Prontas as fábricas, Delmiro decide levar energia elétrica ás outras cidades da região. Como primeiro passo abre, por conta própria, cerca de 500 quilômetros de estradas de boa qualidade, ligando Pedra a outros municípios, onde desejava levar também suas idéias progressistas, associando-se a empresários locais.
Mas o sonho acabou na noite de 10 de outubro de 1917. Enquanto lia jornal na varanda de sua casa, Delmiro Gouveia foi morto com dois tiros. Os assassinos nunca foram descobertos.  As fábricas, em mão de herdeiros ainda muito jovens, foram finalmente vendidas para a Machine Cotton. Por razões de mercado internacional a empresa desativou as fábricas, demitiu os funcionários e destruiu quase todas as máquinas, paralisando inclusive a usina geradora de energia. A cidade de Pedra mudou de nome e chama-se hoje Delmiro Gouveia. Sua memória é preservada num pequeno museu – moderno, bonito, onde se pode conhecer de perto a saga industrial de um homem que viveu bem adiante de seu tempo, aplicando em suas empresas conceitos de gerenciamento que só há alguns anos passaram a se tornar comuns nos países industrializados.

Mas só passado do Baixo São Francisco deve histórias como esta. O presente traz uma grande preocupação aos moradores de todo o vale. A construção de um grande número de represas rio acima – Três Marias, Sobradinho, Itaparica e agora a de Xingó – mudou o comportamento do rio, reduzindo a disponibilidade de peixes, alterando o regime de cheias, e assim prejudicando o trabalho de pesca e mesmo o plantio nas margens férteis do rio. O grande volume de água que está sendo retirada do rio para projetos de irrigação e para o abastecimento de grandes cidades, como Aracaju, está tornando a lâmina d’água cada dia menor e o rio mais raso. Na maioria das cidades de beira- rio não há tratamento de esgotos, que são lançados diretamente no São Francisco. Por isso a poluição das águas já é bem visível e se não for controlada poderá acabar com a pesca profissional e mudar definitivamente o perfil social e econômico de toda a região. (nota 14)
Mas essa poluição ainda é pequena, diante dos problemas que já começam a surgir.

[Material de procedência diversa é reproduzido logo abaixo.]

-- pv_equiv track=rewrite | github.com/Artin-khodayari/DAMAVAND-lang | ide.py | _find_comment_spans
-- ===== SOURCE A (Python) =====
-- def _find_comment_spans(text, string_spans):
--     # Build quick mask for "inside-string"
--     in_string = [False] * (len(text) + 1)
--     for s, e in string_spans:
--         for k in range(s, e):
--             if 0 <= k < len(in_string):
--                 in_string[k] = True
--
--     spans = []
--     i, n = 0, len(text)
--     while i < n:
--         if text[i] == "#" and not in_string[i]:
--             # comment runs to end of line
--             j = i
--             while j < n and text[j] != "\n":
--                 j += 1
--             spans.append((i, j))
--             i = j
--         else:
--             i += 1
--     return spans
-- ===== SOURCE B (Python) =====
-- def _find_comment_spans(text, string_spans):
--     n = len(text)
--     spans = []
--     pos = 0
--     while True:
--         idx = text.find('#', pos)
--         if idx == -1:
--             return spans
--         if any(s <= idx < e for s, e in string_spans):
--             pos = idx + 1
--         else:
--             j = text.find('\n', idx)
--             if j == -1:
--                 j = n
--             spans.append((idx, j))
--             pos = j
-- ===== Notes on version B (the rewrite author's own statement) =====
-- stated objective: faster
-- what changed: B drops A's boolean in-string mask and full per-character scan: it jumps between '#' occurrences with str.find, tests each hit directly against the span list, and locates line ends with str.find('\n', idx).
import Mathlib
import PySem

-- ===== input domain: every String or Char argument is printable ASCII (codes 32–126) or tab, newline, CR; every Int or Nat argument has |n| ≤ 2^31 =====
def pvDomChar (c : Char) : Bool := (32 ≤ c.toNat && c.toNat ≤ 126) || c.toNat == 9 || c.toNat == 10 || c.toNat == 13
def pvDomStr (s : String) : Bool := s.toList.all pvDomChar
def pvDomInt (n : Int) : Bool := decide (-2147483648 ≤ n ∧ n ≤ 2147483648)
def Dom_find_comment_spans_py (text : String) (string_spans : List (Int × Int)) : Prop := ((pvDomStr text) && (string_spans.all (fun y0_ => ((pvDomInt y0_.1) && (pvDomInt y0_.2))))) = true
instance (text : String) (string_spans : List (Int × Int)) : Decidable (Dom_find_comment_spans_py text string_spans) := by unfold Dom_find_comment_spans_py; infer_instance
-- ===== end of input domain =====

-- B replaces A's boolean in-string mask and char-by-char scan with find-driven jumps
-- between '#' occurrences plus a direct span-membership test (objective: simpler).
-- ===== PORT A =====
-- `for k in range(s, e): if 0 <= k < len(in_string): in_string[k] = True`
def pvMark (mask : List Bool) (se : Int × Int) : List Bool :=
  (PySem.List.pyRange se.1 se.2 1).foldl
    (fun m k => if 0 ≤ k ∧ k < (m.length : Int) then m.set k.toNat true else m) mask

-- inner `while j < n and text[j] != "\n": j += 1` (termination helpers below it)
def pvFindEolA (cs : List Char) (n j : Nat) : Nat :=
  if j < n ∧ cs[j]! ≠ '\n' then pvFindEolA cs n (j+1) else j
termination_by n - j
decreasing_by omega

theorem pvFindEolA_le (cs : List Char) (n j : Nat) : j ≤ pvFindEolA cs n j := by
  fun_induction pvFindEolA <;> omega

theorem pvFindEolA_step (cs : List Char) (n j : Nat) (h : j < n) (hne : cs[j]! ≠ '\n') :
    pvFindEolA cs n j = pvFindEolA cs n (j+1) := by
  rw [pvFindEolA, if_pos ⟨h, hne⟩]

-- outer `while i < n` loop of A (j inlined)
def pvScanA (cs : List Char) (mask : List Bool) (n i : Nat) : List (Int × Int) :=
  if h : i < n then
    if hc : cs[i]! = '#' ∧ ¬ mask[i]! then
      ((i : Int), ((pvFindEolA cs n i : Nat) : Int)) :: pvScanA cs mask n (pvFindEolA cs n i)
    else pvScanA cs mask n (i+1)
  else []
termination_by n - i
decreasing_by
  · have h1 : i + 1 ≤ pvFindEolA cs n (i+1) := pvFindEolA_le cs n (i+1)
    have h2 : pvFindEolA cs n i = pvFindEolA cs n (i+1) :=
      pvFindEolA_step cs n i h (by rw [hc.1]; decide)
    omega
  · omega

def find_comment_spans_py (text : String) (string_spans : List (Int × Int)) : List (Int × Int) :=
  let cs := text.toList
  let in_string := string_spans.foldl pvMark (List.replicate (cs.length + 1) false)
  pvScanA cs in_string cs.length 0

-- ===== PORT B =====
-- `text.find(c, pos)`; `none` encodes Python's -1
def pvFindCharB (cs : List Char) (c : Char) (n pos : Nat) : Option Nat :=
  if pos < n then (if cs[pos]! = c then some pos else pvFindCharB cs c n (pos+1)) else none
termination_by n - pos
decreasing_by omega

theorem pvFindCharB_none (cs : List Char) (c : Char) (n pos : Nat) (h : ¬ pos < n) :
    pvFindCharB cs c n pos = none := by
  rw [pvFindCharB, if_neg h]

theorem pvFindCharB_self (cs : List Char) (c : Char) (n pos : Nat) (h : pos < n)
    (he : cs[pos]! = c) : pvFindCharB cs c n pos = some pos := by
  rw [pvFindCharB, if_pos h, if_pos he]

theorem pvFindCharB_step (cs : List Char) (c : Char) (n pos : Nat) (h : pos < n)
    (hne : cs[pos]! ≠ c) : pvFindCharB cs c n pos = pvFindCharB cs c n (pos+1) := by
  rw [pvFindCharB, if_pos h, if_neg hne]

theorem pvFindCharB_bounds (cs : List Char) (c : Char) (n : Nat) :
    ∀ pos idx, pvFindCharB cs c n pos = some idx → pos ≤ idx ∧ idx < n ∧ cs[idx]! = c := by
  intro pos
  induction hfu : n - pos using Nat.strong_induction_on generalizing pos with
  | _ fu ih =>
    subst hfu
    intro idx h
    by_cases hp : pos < n
    · by_cases hc : cs[pos]! = c
      · rw [pvFindCharB_self cs c n pos hp hc] at h
        injection h with h; subst h; exact ⟨le_rfl, hp, hc⟩
      · rw [pvFindCharB_step cs c n pos hp hc] at h
        have := ih (n - (pos+1)) (by omega) (pos+1) rfl idx h
        exact ⟨by omega, this.2⟩
    · rw [pvFindCharB_none cs c n pos hp] at h; cases h

-- B's `while True` loop with find-driven jumps (j inlined)
def pvJumpB (cs : List Char) (spans : List (Int × Int)) (n pos : Nat) : List (Int × Int) :=
  match hm : pvFindCharB cs '#' n pos with
  | none => []
  | some idx =>
    if spans.any (fun se => decide (se.1 ≤ (idx : Int) ∧ (idx : Int) < se.2)) then
      pvJumpB cs spans n (idx+1)
    else
      ((idx : Int), (((pvFindCharB cs '\n' n idx).getD n : Nat) : Int)) ::
        pvJumpB cs spans n ((pvFindCharB cs '\n' n idx).getD n)
termination_by n - pos
decreasing_by
  · have := pvFindCharB_bounds cs '#' n pos idx hm
    omega
  · have hb := pvFindCharB_bounds cs '#' n pos idx hm
    have hne : cs[idx]! ≠ '\n' := by rw [hb.2.2]; decide
    have hstep := pvFindCharB_step cs '\n' n idx hb.2.1 hne
    cases hnl : pvFindCharB cs '\n' n (idx+1) with
    | none => simp [hstep, hnl]; omega
    | some j' =>
      have := pvFindCharB_bounds cs '\n' n (idx+1) j' hnl
      simp [hstep, hnl]; omega

def find_comment_spans_py_alt (text : String) (string_spans : List (Int × Int)) : List (Int × Int) :=
  let cs := text.toList
  pvJumpB cs string_spans cs.length 0

-- ===== PRECONDITION & SPEC =====
def Spec_find_comment_spans_py (text : String) (string_spans : List (Int × Int)) (out : List (Int × Int)) : Prop := out = find_comment_spans_py_alt text string_spans
instance (text : String) (string_spans : List (Int × Int)) (out : List (Int × Int)) : Decidable (Spec_find_comment_spans_py text string_spans out) := by unfold Spec_find_comment_spans_py; infer_instance

-- ===== CLAIM (what is proved, stated in full; the proofs are below) =====
def Claim_equal_find_comment_spans_py : Prop := ∀ (text : String) (string_spans : List (Int × Int)), Dom_find_comment_spans_py text string_spans → Spec_find_comment_spans_py text string_spans (find_comment_spans_py text string_spans)

-- ===== LEMMAS AND PROOFS =====

theorem pvMark_length (mask : List Bool) (se : Int × Int) :
    (pvMark mask se).length = mask.length := by
  unfold pvMark
  generalize PySem.List.pyRange se.1 se.2 1 = l
  induction l generalizing mask with
  | nil => rfl
  | cons k l ih =>
    simp only [List.foldl_cons]
    split
    · rw [ih]; simp
    · rw [ih]

theorem pvMark_get (mask : List Bool) (se : Int × Int) (i : Nat) (hi : i < mask.length) :
    (pvMark mask se)[i]! = (mask[i]! || decide (se.1 ≤ (i : Int) ∧ (i : Int) < se.2)) := by
  rw [show (decide (se.1 ≤ (i : Int) ∧ (i : Int) < se.2)) =
      decide ((i : Int) ∈ PySem.List.pyRange se.1 se.2 1) by
    simp [PySem.List.mem_pyRange_one]]
  unfold pvMark
  generalize PySem.List.pyRange se.1 se.2 1 = l
  induction l generalizing mask with
  | nil => simp
  | cons k l ih =>
    simp only [List.foldl_cons, List.mem_cons]
    by_cases hk : 0 ≤ k ∧ k < (mask.length : Int)
    · rw [if_pos hk, ih _ (by simpa using hi)]
      by_cases hki : k = (i : Int)
      · subst hki
        have h1 : (mask.set ((i : Int)).toNat true)[i]! = true := by
          simp [hi]
        rw [h1]; simp
      · have hne : k.toNat ≠ i := by omega
        have h1 : (mask.set k.toNat true)[i]! = mask[i]! := by
          simp [List.getElem!_eq_getElem?_getD, List.getElem?_set_ne hne]
        rw [h1]
        have hki' : ¬ ((i : Int) = k) := fun h => hki h.symm
        simp [hki']
    · rw [if_neg hk, ih mask hi]
      have hki : ¬ ((i : Int) = k) := by intro h; exact hk ⟨by omega, by omega⟩
      simp [hki]

theorem pvMask_get (spans : List (Int × Int)) (mask : List Bool) (i : Nat)
    (hi : i < mask.length) :
    (spans.foldl pvMark mask)[i]! =
      (mask[i]! || spans.any (fun se => decide (se.1 ≤ (i : Int) ∧ (i : Int) < se.2))) := by
  induction spans generalizing mask with
  | nil => simp
  | cons se spans ih =>
    simp only [List.foldl_cons, List.any_cons]
    rw [ih _ (by rw [pvMark_length]; exact hi), pvMark_get mask se i hi]
    cases mask[i]! <;> simp

-- A's line-end while loop computes the same index as B's text.find('\n', idx) (with -1 ↦ n)
theorem pvEol_eq (cs : List Char) (n : Nat) :
    ∀ j, j ≤ n → pvFindEolA cs n j = (pvFindCharB cs '\n' n j).getD n := by
  intro j
  induction hfu : n - j using Nat.strong_induction_on generalizing j with
  | _ fu ih =>
    subst hfu
    intro hj
    by_cases hlt : j < n
    · by_cases hc : cs[j]! = '\n'
      · rw [pvFindCharB_self cs '\n' n j hlt hc, pvFindEolA, if_neg (fun h => h.2 hc)]; rfl
      · rw [pvFindEolA_step cs n j hlt hc, pvFindCharB_step cs '\n' n j hlt hc,
            ih (n - (j+1)) (by omega) (j+1) rfl (by omega)]
    · rw [pvFindCharB_none cs '\n' n j hlt, pvFindEolA, if_neg (fun h => hlt h.1)]
      simp; omega

theorem pvJumpB_step (cs : List Char) (spans : List (Int × Int)) (n i : Nat)
    (hi : i < n) (hne : cs[i]! ≠ '#') :
    pvJumpB cs spans n i = pvJumpB cs spans n (i+1) := by
  rw [pvJumpB, pvJumpB, pvFindCharB_step cs '#' n i hi hne]

-- core loop equivalence: A's scan equals B's jumps given the mask agrees with the span test
theorem pvScan_eq_jump (cs : List Char) (spans : List (Int × Int)) (mask : List Bool)
    (n : Nat)
    (hmask : ∀ k : Nat, k < n →
      mask[k]! = spans.any (fun se => decide (se.1 ≤ (k : Int) ∧ (k : Int) < se.2)))
    (i : Nat) : pvScanA cs mask n i = pvJumpB cs spans n i := by
  induction hfu : n - i using Nat.strong_induction_on generalizing i with
  | _ fu ih =>
  subst hfu
  rw [pvScanA]
  by_cases hi : i < n
  · rw [dif_pos hi]
    by_cases hh : cs[i]! = '#'
    · have hfind : pvFindCharB cs '#' n i = some i := pvFindCharB_self cs '#' n i hi hh
      by_cases hin : spans.any (fun se => decide (se.1 ≤ (i : Int) ∧ (i : Int) < se.2))
      · rw [dif_neg (fun h => h.2 (by rw [hmask i hi]; exact hin))]
        rw [pvJumpB]
        split
        next heq => rw [hfind] at heq; cases heq
        next idx heq =>
          rw [hfind] at heq; injection heq with heq; subst heq
          rw [if_pos hin]
          exact ih (n - (i+1)) (by omega) (i+1) rfl
      · rw [dif_pos ⟨hh, by rw [hmask i hi]; exact hin⟩]
        rw [pvJumpB]
        split
        next heq => rw [hfind] at heq; cases heq
        next idx heq =>
          rw [hfind] at heq; injection heq with heq; subst heq
          rw [if_neg hin]
          have hEol := pvEol_eq cs n i (by omega)
          have hgt : i < pvFindEolA cs n i := by
            have h1 := pvFindEolA_le cs n (i+1)
            have h2 := pvFindEolA_step cs n i hi (by rw [hh]; decide)
            omega
          rw [← hEol, ih (n - pvFindEolA cs n i) (by omega) (pvFindEolA cs n i) rfl]
    · rw [dif_neg (fun h => hh h.1)]
      rw [ih (n - (i+1)) (by omega) (i+1) rfl]
      exact (pvJumpB_step cs spans n i hi hh).symm
  · rw [dif_neg hi, pvJumpB, pvFindCharB_none cs '#' n i hi]

-- ===== VERDICT (by name: the statement is the Claim_ definition above) =====
theorem find_comment_spans_py_spec : Claim_equal_find_comment_spans_py := by
  intro text spans _
  unfold Spec_find_comment_spans_py find_comment_spans_py find_comment_spans_py_alt
  apply pvScan_eq_jump
  intro k hk
  rw [pvMask_get spans _ k (by rw [List.length_replicate]; omega)]
  have hk2 : k ≤ text.length := by
    have h : text.toList.length = text.length := by simp
    omega
  simp [hk2]
-- ---- the fiber count of each day ----
lemma pvFiber (ps : List (Int × Int)) (d : Int) :
    (pvGetDuplicates ((ps.filter (fun p => p.1 == d)).map Prod.snd)).length
    = ((ps.toFinset.filter (fun p => 2 ≤ ps.count p)).filter (fun p => p.1 = d)).card := by
  classical
  have hnd : (pvGetDuplicates ((ps.filter (fun p => p.1 == d)).map Prod.snd)).Nodup := pvDup_nodup _
  have hmem : ∀ it, it ∈ pvGetDuplicates ((ps.filter (fun p => p.1 == d)).map Prod.snd) ↔
      2 ≤ ps.count (d, it) := by
    intro it; rw [pvDup_mem, pvCountItems]
  have himg : ((ps.toFinset.filter (fun p => 2 ≤ ps.count p)).filter (fun p => p.1 = d))
      = (pvGetDuplicates ((ps.filter (fun p => p.1 == d)).map Prod.snd)).toFinset.image
          (fun it => (d, it)) := by
    ext p
    simp only [Finset.mem_filter, Finset.mem_image, List.mem_toFinset, hmem]
    constructor
    · rintro ⟨⟨_, hc⟩, hd⟩
      refine ⟨p.2, ?_, ?_⟩
      · rwa [show ((d, p.2) : Int × Int) = p from Prod.ext hd.symm rfl]
      · exact Prod.ext hd.symm rfl
    · rintro ⟨it, hc, rfl⟩
      exact ⟨⟨List.count_pos_iff.mp (by omega), hc⟩, rfl⟩
  rw [himg, Finset.card_image_of_injective _ (fun a b h => by simpa using h),
    List.toFinset_card_of_nodup hnd]

-- ---- the combinatorial core: summing per-day duplicate counts = counting duplicated pairs ----
lemma pvCore (ps : List (Int × Int)) :
    ((pvGetDuplicates (ps.map Prod.fst)).map
      (fun d => (pvGetDuplicates ((ps.filter (fun p => p.1 == d)).map Prod.snd)).length)).sum
    = (PySem.Set.ofList ps).countP (fun p => decide (2 ≤ ps.count p)) := by
  classical
  have hDnd : (pvGetDuplicates (ps.map Prod.fst)).Nodup := pvDup_nodup _
  rw [← List.sum_toFinset _ hDnd]
  have h1 : ∑ d ∈ (pvGetDuplicates (ps.map Prod.fst)).toFinset,
      (pvGetDuplicates ((ps.filter (fun p => p.1 == d)).map Prod.snd)).length
      = ∑ d ∈ (pvGetDuplicates (ps.map Prod.fst)).toFinset,
        (((ps.toFinset.filter (fun p => 2 ≤ ps.count p)).filter (fun p => p.1 = d)).card) :=
    Finset.sum_congr rfl (fun d _ => pvFiber ps d)
  rw [h1]
  have h2 : (ps.toFinset.filter (fun p => 2 ≤ ps.count p)).card
      = ∑ d ∈ (pvGetDuplicates (ps.map Prod.fst)).toFinset,
        (((ps.toFinset.filter (fun p => 2 ≤ ps.count p)).filter (fun p => p.1 = d)).card) := by
    apply Finset.card_eq_sum_card_fiberwise
    intro p hp
    simp only [Finset.mem_coe, Finset.mem_filter, List.mem_toFinset] at hp
    simp only [Finset.mem_coe, List.mem_toFinset, pvDup_mem]
    calc 2 ≤ ps.count p := hp.2
      _ ≤ (ps.map Prod.fst).count p.1 := pvCountDays ps p
  rw [← h2]
  have hnodup : (PySem.Set.ofList ps).Nodup := PySem.Set.nodup_ofList ps
  rw [List.countP_eq_length_filter, ← List.toFinset_card_of_nodup (hnodup.filter _),
    List.toFinset_filter]
  congr 1
  ext p
  simp [PySem.Set.mem_ofList]

-- ---- each port, rewritten against pvPairs ----
lemma pvA_eq (logger : Option Int) (claims : List (List Int)) :
    get_duplicate_same_day_item_frequencies logger claims
    = (((pvGetDuplicates ((pvPairs claims).map Prod.fst)).map
        (fun d => (pvGetDuplicates (((pvPairs claims).filter (fun p => p.1 == d)).map Prod.snd)).length)).sum : Int) := by
  simp only [get_duplicate_same_day_item_frequencies]
  rw [PySem.List.foldl_prod_mk
      (f := fun (acc : List Int) claim => acc ++ [(PySem.List.pyGet? claim 1).getD 0])
      (g := fun (acc : List Int) claim => acc ++ [(PySem.List.pyGet? claim 2).getD 0]),
    PySem.List.foldl_append_singleton_eq_map, PySem.List.foldl_append_singleton_eq_map]
  simp only [List.nil_append]
  have hitems : claims.map (fun claim => (PySem.List.pyGet? claim 1).getD 0)
      = (pvPairs claims).map Prod.snd := by
    simp [pvPairs, List.map_map, Function.comp_def]
  have hdos : claims.map (fun claim => (PySem.List.pyGet? claim 2).getD 0)
      = (pvPairs claims).map Prod.fst := by
    simp [pvPairs, List.map_map, Function.comp_def]
  rw [hitems, hdos]
  have hbody : ∀ (n : Int) (day : Int),
      n + (((pvGetDuplicates
          ((((PySem.List.enumerate ((pvPairs claims).map Prod.fst)).filter
              (fun iv => iv.2 == day)).map Prod.fst).map
            (fun x => (PySem.List.pyGet? ((pvPairs claims).map Prod.snd) x).getD 0))).length : Int))
      = n + (((pvGetDuplicates (((pvPairs claims).filter (fun p => p.1 == day)).map Prod.snd)).length : Int)) := by
    intro n day
    rw [pvOcc]
  rw [PySem.List.foldl_congr_mem _ _ (fun n day =>
      n + (((pvGetDuplicates (((pvPairs claims).filter (fun p => p.1 == day)).map Prod.snd)).length : Int))) _
      (fun n day hd => hbody n day)]
  rw [PySem.List.foldl_add (g := fun day =>
      ((pvGetDuplicates (((pvPairs claims).filter (fun p => p.1 == day)).map Prod.snd)).length : Int))]
  rw [zero_add, Nat.cast_list_sum, List.map_map]
  rfl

A construção de Xingó, alguns quilômetros acima de Piranha, pode mudar bastante a vazão do rio, especialmente em épocas de grande seca no sertão. O lago que irá forma Xingó é relativamente pequeno, já que a represa está sendo construída entre dois barracos profundos – quase um cânion. Assim, muitos ambientalistas temem que em ocasiões de pouca água não seja possível manter uma vazão adequada do rio, para que todos os projetos de irrigação existentes na região, além das cidades ribeirinhas possam continuar sendo abastecidos normalmente. Na verdade, a equação irrigação versus produção de energia está longe de ser resolvida no São Francisco e é talvez a maior preocupação dos engenheiros da Companhia de Desenvolvimento do vale do São Francisco. A questão é complexa: o regime de águas do São Francisco é bastante irregular, pois boa parte de suas águas vem de afluentes pequenos e no alto sertão costuma passar bom tempo sem chover. Assim, muitos desses afluentes permanecem secos vários meses por ano. Quando isso acontece, as várias grandes represas que já funcionam ao longo do rio – Três Marias, Sobradinho, Itaparica e agora Xingó – precisam permanecer cheias, para que continuem produzindo energia. Com isso a vazão de suas comportas é reduzida, em escada, fazendo com que o nível geral do rio baixe ainda mais. Essa situação já pode ser percebida principalmente no Médio São Francisco, logo depois de Sobradinho, numa região onde se concentram grandes projetos de irrigação. Ali, nas estações mais secas as águas do rio baixam tanto que muitas bombas grandes são obrigadas a parar de funcionar. Além disso, as águas do São Francisco, muito baixas, impedem a navegação, prejudicando profundamente o transporte de mercadorias. (nota 15)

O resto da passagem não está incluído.